### About this task:
Look through the listing below and say how many lines contain the word "theorem". Nothing else belongs in the reply.

---------- Provided material ----------

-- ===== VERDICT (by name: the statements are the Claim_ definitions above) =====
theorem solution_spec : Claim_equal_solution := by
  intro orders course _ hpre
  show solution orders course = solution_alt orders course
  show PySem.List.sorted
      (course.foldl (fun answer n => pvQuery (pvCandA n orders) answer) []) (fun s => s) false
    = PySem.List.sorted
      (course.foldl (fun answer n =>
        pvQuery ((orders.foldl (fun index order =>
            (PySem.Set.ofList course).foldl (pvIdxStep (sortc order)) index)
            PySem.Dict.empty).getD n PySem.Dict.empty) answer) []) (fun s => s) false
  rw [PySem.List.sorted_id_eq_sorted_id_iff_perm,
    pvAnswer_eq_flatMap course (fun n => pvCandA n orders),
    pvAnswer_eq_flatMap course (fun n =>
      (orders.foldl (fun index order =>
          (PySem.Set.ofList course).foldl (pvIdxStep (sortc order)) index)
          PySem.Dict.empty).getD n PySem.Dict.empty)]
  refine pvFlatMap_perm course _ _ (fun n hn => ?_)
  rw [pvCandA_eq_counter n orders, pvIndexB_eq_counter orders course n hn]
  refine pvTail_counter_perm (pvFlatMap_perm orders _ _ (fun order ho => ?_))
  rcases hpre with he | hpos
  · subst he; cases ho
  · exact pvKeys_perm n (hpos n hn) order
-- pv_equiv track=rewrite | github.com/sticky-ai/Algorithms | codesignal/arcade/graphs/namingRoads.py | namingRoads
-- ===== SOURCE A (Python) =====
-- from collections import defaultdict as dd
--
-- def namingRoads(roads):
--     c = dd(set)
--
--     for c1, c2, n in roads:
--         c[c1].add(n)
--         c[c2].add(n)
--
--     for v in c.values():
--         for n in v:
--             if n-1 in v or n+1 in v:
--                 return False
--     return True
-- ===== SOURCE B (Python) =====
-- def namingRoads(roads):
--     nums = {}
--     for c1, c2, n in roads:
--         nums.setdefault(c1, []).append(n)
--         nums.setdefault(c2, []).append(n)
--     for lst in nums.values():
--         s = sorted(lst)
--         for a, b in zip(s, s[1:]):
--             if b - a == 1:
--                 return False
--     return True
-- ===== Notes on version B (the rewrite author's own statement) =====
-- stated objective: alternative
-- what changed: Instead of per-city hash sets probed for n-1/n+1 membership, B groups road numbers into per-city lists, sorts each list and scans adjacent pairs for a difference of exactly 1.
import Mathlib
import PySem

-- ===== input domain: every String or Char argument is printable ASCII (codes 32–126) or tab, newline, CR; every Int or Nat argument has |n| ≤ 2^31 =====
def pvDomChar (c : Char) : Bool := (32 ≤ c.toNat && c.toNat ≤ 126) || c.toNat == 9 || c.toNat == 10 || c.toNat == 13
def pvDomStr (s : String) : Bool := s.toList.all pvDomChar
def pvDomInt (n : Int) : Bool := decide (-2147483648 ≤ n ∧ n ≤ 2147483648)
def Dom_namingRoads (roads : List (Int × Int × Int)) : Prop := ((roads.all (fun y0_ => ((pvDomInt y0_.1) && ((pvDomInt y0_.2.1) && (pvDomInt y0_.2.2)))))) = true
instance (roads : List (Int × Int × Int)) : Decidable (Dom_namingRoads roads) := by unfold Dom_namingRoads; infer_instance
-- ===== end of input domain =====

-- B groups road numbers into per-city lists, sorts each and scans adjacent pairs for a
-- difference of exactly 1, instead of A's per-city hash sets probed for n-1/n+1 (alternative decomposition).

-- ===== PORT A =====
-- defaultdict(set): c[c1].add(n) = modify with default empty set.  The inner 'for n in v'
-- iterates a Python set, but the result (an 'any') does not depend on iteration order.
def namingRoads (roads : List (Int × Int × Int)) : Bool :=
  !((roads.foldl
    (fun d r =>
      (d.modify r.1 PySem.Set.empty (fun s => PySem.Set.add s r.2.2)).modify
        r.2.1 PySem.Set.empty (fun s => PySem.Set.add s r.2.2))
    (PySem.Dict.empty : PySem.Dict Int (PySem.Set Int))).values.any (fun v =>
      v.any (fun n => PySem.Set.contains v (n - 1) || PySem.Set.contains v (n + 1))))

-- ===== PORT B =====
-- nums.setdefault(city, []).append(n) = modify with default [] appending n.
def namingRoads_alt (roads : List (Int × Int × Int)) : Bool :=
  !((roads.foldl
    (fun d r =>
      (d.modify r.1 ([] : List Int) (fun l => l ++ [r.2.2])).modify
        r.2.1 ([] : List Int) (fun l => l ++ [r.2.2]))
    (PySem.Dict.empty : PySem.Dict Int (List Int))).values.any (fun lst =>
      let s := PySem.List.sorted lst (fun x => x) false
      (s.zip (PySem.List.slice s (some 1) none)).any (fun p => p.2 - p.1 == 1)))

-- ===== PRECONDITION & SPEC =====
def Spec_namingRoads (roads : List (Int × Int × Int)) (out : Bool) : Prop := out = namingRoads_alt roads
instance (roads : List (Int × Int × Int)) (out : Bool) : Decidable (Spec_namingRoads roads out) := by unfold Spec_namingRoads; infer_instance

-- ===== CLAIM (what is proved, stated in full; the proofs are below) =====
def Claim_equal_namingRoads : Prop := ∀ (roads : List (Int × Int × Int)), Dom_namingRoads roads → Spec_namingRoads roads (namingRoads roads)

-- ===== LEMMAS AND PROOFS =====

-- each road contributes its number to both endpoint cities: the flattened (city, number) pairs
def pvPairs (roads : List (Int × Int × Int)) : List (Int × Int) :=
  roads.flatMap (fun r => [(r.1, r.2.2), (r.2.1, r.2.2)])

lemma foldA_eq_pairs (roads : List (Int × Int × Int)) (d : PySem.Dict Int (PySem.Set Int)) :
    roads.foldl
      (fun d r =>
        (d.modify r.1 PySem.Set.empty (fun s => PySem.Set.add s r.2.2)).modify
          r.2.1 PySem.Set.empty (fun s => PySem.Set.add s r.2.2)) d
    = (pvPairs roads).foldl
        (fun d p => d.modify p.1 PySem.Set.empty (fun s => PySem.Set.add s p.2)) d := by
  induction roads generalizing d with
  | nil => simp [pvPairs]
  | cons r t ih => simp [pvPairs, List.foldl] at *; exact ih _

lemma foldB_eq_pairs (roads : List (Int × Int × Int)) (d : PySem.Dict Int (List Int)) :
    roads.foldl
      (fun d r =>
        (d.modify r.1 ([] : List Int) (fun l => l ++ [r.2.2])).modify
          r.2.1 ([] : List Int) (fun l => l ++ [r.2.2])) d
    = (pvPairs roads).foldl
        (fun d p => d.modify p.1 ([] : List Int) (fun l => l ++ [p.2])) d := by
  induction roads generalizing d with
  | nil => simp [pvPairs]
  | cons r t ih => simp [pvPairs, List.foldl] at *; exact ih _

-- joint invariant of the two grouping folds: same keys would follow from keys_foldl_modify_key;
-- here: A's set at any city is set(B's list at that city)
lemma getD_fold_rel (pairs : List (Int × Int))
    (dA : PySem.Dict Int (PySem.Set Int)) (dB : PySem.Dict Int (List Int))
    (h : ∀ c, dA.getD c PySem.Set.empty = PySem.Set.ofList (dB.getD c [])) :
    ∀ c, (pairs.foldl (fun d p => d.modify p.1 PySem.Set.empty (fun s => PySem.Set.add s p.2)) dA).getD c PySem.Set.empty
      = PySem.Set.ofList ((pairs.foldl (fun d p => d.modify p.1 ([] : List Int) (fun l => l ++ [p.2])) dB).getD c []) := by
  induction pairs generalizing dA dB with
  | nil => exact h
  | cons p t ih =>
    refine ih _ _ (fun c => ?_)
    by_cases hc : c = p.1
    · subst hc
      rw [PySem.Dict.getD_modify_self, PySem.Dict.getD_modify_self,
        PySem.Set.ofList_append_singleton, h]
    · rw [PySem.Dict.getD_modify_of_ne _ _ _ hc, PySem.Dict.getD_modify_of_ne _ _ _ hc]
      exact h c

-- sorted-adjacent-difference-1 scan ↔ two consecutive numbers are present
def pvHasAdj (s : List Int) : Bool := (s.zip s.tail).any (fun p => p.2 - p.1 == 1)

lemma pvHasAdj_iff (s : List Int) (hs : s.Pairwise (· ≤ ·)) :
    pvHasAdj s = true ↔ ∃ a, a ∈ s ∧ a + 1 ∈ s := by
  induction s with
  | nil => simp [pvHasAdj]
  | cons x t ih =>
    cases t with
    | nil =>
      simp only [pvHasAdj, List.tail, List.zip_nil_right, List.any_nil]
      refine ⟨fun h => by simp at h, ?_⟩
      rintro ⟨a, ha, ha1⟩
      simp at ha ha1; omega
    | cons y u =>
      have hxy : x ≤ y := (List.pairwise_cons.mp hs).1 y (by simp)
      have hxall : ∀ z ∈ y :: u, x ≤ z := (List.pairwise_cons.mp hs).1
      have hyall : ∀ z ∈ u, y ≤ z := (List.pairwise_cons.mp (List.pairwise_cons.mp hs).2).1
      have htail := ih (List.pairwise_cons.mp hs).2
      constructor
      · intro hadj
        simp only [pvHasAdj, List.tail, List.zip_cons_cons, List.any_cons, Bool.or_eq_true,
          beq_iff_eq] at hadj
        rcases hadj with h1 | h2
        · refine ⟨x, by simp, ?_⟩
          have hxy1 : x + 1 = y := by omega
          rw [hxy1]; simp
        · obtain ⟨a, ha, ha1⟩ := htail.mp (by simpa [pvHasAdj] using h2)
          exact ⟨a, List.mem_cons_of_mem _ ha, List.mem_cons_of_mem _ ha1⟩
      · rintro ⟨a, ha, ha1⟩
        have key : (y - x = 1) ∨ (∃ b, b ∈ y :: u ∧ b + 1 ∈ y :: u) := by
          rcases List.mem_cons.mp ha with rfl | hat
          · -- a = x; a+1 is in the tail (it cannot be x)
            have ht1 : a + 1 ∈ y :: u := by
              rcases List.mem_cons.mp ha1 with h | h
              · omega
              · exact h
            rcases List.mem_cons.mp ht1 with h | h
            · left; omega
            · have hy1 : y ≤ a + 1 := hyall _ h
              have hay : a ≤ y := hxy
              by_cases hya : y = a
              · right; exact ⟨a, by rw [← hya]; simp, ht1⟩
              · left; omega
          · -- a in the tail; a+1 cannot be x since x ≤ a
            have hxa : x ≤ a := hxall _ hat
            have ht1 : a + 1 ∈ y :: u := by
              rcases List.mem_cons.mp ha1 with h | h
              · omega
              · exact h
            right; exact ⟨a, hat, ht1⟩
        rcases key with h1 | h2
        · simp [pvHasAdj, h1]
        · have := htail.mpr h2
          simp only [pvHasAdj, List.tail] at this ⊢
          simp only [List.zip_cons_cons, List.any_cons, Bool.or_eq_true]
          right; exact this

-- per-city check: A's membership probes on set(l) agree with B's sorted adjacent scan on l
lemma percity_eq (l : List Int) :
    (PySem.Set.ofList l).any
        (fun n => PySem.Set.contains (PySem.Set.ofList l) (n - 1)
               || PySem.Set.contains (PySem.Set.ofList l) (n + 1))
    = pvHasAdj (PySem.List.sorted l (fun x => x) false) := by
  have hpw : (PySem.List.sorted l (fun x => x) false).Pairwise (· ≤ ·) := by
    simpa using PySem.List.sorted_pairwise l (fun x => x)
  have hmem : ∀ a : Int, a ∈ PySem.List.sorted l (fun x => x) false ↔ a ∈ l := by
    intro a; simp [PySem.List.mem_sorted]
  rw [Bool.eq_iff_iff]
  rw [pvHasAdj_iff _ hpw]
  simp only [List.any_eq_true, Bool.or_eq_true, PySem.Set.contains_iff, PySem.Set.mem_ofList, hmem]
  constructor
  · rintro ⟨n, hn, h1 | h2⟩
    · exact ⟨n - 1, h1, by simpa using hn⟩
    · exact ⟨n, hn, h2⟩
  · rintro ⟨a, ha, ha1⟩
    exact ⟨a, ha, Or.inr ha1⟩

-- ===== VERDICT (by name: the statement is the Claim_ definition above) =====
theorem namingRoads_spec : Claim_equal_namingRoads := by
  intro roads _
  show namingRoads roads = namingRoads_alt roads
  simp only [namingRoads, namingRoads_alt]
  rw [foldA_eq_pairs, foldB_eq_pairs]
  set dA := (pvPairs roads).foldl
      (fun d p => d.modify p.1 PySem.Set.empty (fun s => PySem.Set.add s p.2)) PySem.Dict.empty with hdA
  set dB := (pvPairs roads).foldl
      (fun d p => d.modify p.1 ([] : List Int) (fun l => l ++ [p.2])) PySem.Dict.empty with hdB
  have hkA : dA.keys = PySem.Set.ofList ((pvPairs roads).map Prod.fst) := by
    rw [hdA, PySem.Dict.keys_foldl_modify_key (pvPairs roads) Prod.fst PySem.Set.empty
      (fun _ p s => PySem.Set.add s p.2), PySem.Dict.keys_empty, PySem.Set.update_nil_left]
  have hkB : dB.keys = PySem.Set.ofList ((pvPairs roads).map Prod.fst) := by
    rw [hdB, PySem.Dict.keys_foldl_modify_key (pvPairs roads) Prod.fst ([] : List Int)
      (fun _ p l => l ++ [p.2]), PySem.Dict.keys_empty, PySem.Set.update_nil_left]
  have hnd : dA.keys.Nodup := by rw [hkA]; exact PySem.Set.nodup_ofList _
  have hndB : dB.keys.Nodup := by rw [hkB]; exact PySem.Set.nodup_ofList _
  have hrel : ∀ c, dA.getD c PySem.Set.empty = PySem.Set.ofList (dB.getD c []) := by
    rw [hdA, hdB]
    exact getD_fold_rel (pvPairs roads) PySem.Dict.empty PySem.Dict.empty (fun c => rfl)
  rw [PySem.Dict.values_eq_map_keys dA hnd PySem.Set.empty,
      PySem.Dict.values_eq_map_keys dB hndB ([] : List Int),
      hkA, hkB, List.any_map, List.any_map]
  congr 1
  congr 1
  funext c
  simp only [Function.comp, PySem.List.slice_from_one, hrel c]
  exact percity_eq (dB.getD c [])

----------

### Exercise response:
2